**The task**
Please keep to the lines below from the one with "-- from math import prod" through the one with "total *= sz", and restate them word for word, ends included.

• • •

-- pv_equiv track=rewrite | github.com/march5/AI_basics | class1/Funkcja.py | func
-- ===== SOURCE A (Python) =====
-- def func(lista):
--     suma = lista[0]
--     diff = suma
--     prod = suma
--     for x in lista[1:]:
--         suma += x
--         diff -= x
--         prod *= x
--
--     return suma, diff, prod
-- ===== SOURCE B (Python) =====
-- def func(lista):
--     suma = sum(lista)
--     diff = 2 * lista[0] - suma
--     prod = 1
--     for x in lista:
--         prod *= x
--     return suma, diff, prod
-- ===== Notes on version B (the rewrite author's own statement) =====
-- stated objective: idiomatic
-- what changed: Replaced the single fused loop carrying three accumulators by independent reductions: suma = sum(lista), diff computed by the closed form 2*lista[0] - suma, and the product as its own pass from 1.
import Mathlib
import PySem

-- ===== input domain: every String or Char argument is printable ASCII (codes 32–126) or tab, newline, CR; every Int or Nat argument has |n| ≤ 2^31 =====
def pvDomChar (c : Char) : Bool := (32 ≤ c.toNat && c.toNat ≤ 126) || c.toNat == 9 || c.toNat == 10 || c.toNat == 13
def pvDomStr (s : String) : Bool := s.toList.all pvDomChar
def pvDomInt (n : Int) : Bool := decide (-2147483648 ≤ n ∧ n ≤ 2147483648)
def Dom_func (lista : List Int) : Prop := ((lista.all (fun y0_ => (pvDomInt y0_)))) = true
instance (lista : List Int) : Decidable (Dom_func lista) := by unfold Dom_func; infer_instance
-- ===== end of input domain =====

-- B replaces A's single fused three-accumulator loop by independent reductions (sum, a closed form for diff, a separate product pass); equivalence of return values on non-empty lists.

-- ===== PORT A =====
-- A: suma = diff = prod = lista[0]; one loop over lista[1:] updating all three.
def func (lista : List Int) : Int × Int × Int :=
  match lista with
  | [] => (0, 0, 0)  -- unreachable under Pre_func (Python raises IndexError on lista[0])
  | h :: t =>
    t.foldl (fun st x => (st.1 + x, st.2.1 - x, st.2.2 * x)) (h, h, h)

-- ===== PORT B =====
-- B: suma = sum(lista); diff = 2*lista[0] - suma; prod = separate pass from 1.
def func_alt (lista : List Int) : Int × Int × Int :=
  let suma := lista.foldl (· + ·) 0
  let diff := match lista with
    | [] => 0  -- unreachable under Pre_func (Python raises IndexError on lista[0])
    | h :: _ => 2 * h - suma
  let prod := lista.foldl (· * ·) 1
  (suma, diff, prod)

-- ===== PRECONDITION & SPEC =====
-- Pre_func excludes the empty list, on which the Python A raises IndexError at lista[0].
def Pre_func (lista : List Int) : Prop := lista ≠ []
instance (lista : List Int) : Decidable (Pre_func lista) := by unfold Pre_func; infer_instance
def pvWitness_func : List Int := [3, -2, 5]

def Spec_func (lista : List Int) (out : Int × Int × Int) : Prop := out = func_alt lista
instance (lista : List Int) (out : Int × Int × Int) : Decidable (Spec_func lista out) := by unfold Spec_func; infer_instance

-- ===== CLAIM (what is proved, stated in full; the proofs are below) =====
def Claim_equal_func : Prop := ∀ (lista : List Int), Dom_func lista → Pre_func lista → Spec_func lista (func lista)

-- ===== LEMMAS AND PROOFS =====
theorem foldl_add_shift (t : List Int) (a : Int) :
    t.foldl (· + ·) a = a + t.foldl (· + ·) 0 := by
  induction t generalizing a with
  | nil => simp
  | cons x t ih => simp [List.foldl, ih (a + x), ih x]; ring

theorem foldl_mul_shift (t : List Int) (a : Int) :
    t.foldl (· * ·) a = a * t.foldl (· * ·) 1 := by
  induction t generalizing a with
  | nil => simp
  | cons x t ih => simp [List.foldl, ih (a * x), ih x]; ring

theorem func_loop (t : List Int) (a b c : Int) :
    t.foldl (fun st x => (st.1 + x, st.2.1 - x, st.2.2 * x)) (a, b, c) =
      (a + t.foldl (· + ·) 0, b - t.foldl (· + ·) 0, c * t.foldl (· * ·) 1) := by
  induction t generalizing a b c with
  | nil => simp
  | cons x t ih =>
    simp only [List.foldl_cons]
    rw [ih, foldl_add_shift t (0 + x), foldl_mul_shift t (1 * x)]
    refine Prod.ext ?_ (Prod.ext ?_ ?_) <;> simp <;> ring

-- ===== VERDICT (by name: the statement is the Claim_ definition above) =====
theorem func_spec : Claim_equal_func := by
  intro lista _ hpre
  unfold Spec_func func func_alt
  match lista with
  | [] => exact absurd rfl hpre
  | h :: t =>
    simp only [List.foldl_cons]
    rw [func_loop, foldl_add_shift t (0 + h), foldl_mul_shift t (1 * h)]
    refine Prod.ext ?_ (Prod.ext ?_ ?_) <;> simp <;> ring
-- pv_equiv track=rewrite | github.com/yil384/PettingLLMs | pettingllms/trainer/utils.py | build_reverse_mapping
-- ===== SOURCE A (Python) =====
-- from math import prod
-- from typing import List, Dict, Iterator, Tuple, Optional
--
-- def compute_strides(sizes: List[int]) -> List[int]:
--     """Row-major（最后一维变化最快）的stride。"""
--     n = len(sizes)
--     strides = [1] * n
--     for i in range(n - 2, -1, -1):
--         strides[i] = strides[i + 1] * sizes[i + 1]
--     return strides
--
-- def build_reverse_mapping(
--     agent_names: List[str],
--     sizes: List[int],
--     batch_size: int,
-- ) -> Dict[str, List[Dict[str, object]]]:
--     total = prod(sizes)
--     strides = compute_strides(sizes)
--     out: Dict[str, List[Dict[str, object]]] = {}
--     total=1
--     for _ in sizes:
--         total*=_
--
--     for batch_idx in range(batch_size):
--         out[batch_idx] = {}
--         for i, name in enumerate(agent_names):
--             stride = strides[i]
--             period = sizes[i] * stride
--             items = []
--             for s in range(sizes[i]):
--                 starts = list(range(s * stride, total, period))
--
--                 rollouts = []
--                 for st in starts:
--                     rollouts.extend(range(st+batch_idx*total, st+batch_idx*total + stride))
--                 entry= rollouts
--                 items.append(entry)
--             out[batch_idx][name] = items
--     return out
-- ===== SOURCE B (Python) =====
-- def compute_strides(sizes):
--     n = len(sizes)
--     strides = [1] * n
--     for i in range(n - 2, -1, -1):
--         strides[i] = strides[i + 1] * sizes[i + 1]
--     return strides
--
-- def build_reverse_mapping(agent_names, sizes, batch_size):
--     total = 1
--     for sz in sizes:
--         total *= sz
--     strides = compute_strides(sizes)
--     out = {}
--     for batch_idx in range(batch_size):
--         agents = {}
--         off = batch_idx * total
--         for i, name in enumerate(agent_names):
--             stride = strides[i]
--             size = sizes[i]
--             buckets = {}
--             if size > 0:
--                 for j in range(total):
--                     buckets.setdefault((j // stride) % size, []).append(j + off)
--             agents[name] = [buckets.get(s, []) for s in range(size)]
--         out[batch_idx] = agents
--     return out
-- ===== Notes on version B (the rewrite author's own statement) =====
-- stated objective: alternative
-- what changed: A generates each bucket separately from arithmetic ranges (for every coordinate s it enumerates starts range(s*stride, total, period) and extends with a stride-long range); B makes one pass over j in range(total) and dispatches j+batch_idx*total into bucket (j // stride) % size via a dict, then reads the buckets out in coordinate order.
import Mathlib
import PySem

• • •

**Solved problem**
-- from math import prod
-- from typing import List, Dict, Iterator, Tuple, Optional
--
-- def compute_strides(sizes: List[int]) -> List[int]:
--     """Row-major（最后一维变化最快）的stride。"""
--     n = len(sizes)
--     strides = [1] * n
--     for i in range(n - 2, -1, -1):
--         strides[i] = strides[i + 1] * sizes[i + 1]
--     return strides
--
-- def build_reverse_mapping(
--     agent_names: List[str],
--     sizes: List[int],
--     batch_size: int,
-- ) -> Dict[str, List[Dict[str, object]]]:
--     total = prod(sizes)
--     strides = compute_strides(sizes)
--     out: Dict[str, List[Dict[str, object]]] = {}
--     total=1
--     for _ in sizes:
--         total*=_
--
--     for batch_idx in range(batch_size):
--         out[batch_idx] = {}
--         for i, name in enumerate(agent_names):
--             stride = strides[i]
--             period = sizes[i] * stride
--             items = []
--             for s in range(sizes[i]):
--                 starts = list(range(s * stride, total, period))
--
--                 rollouts = []
--                 for st in starts:
--                     rollouts.extend(range(st+batch_idx*total, st+batch_idx*total + stride))
--                 entry= rollouts
--                 items.append(entry)
--             out[batch_idx][name] = items
--     return out
-- ===== SOURCE B (Python) =====
-- def compute_strides(sizes):
--     n = len(sizes)
--     strides = [1] * n
--     for i in range(n - 2, -1, -1):
--         strides[i] = strides[i + 1] * sizes[i + 1]
--     return strides
--
-- def build_reverse_mapping(agent_names, sizes, batch_size):
--     total = 1
--     for sz in sizes:
--         total *= sz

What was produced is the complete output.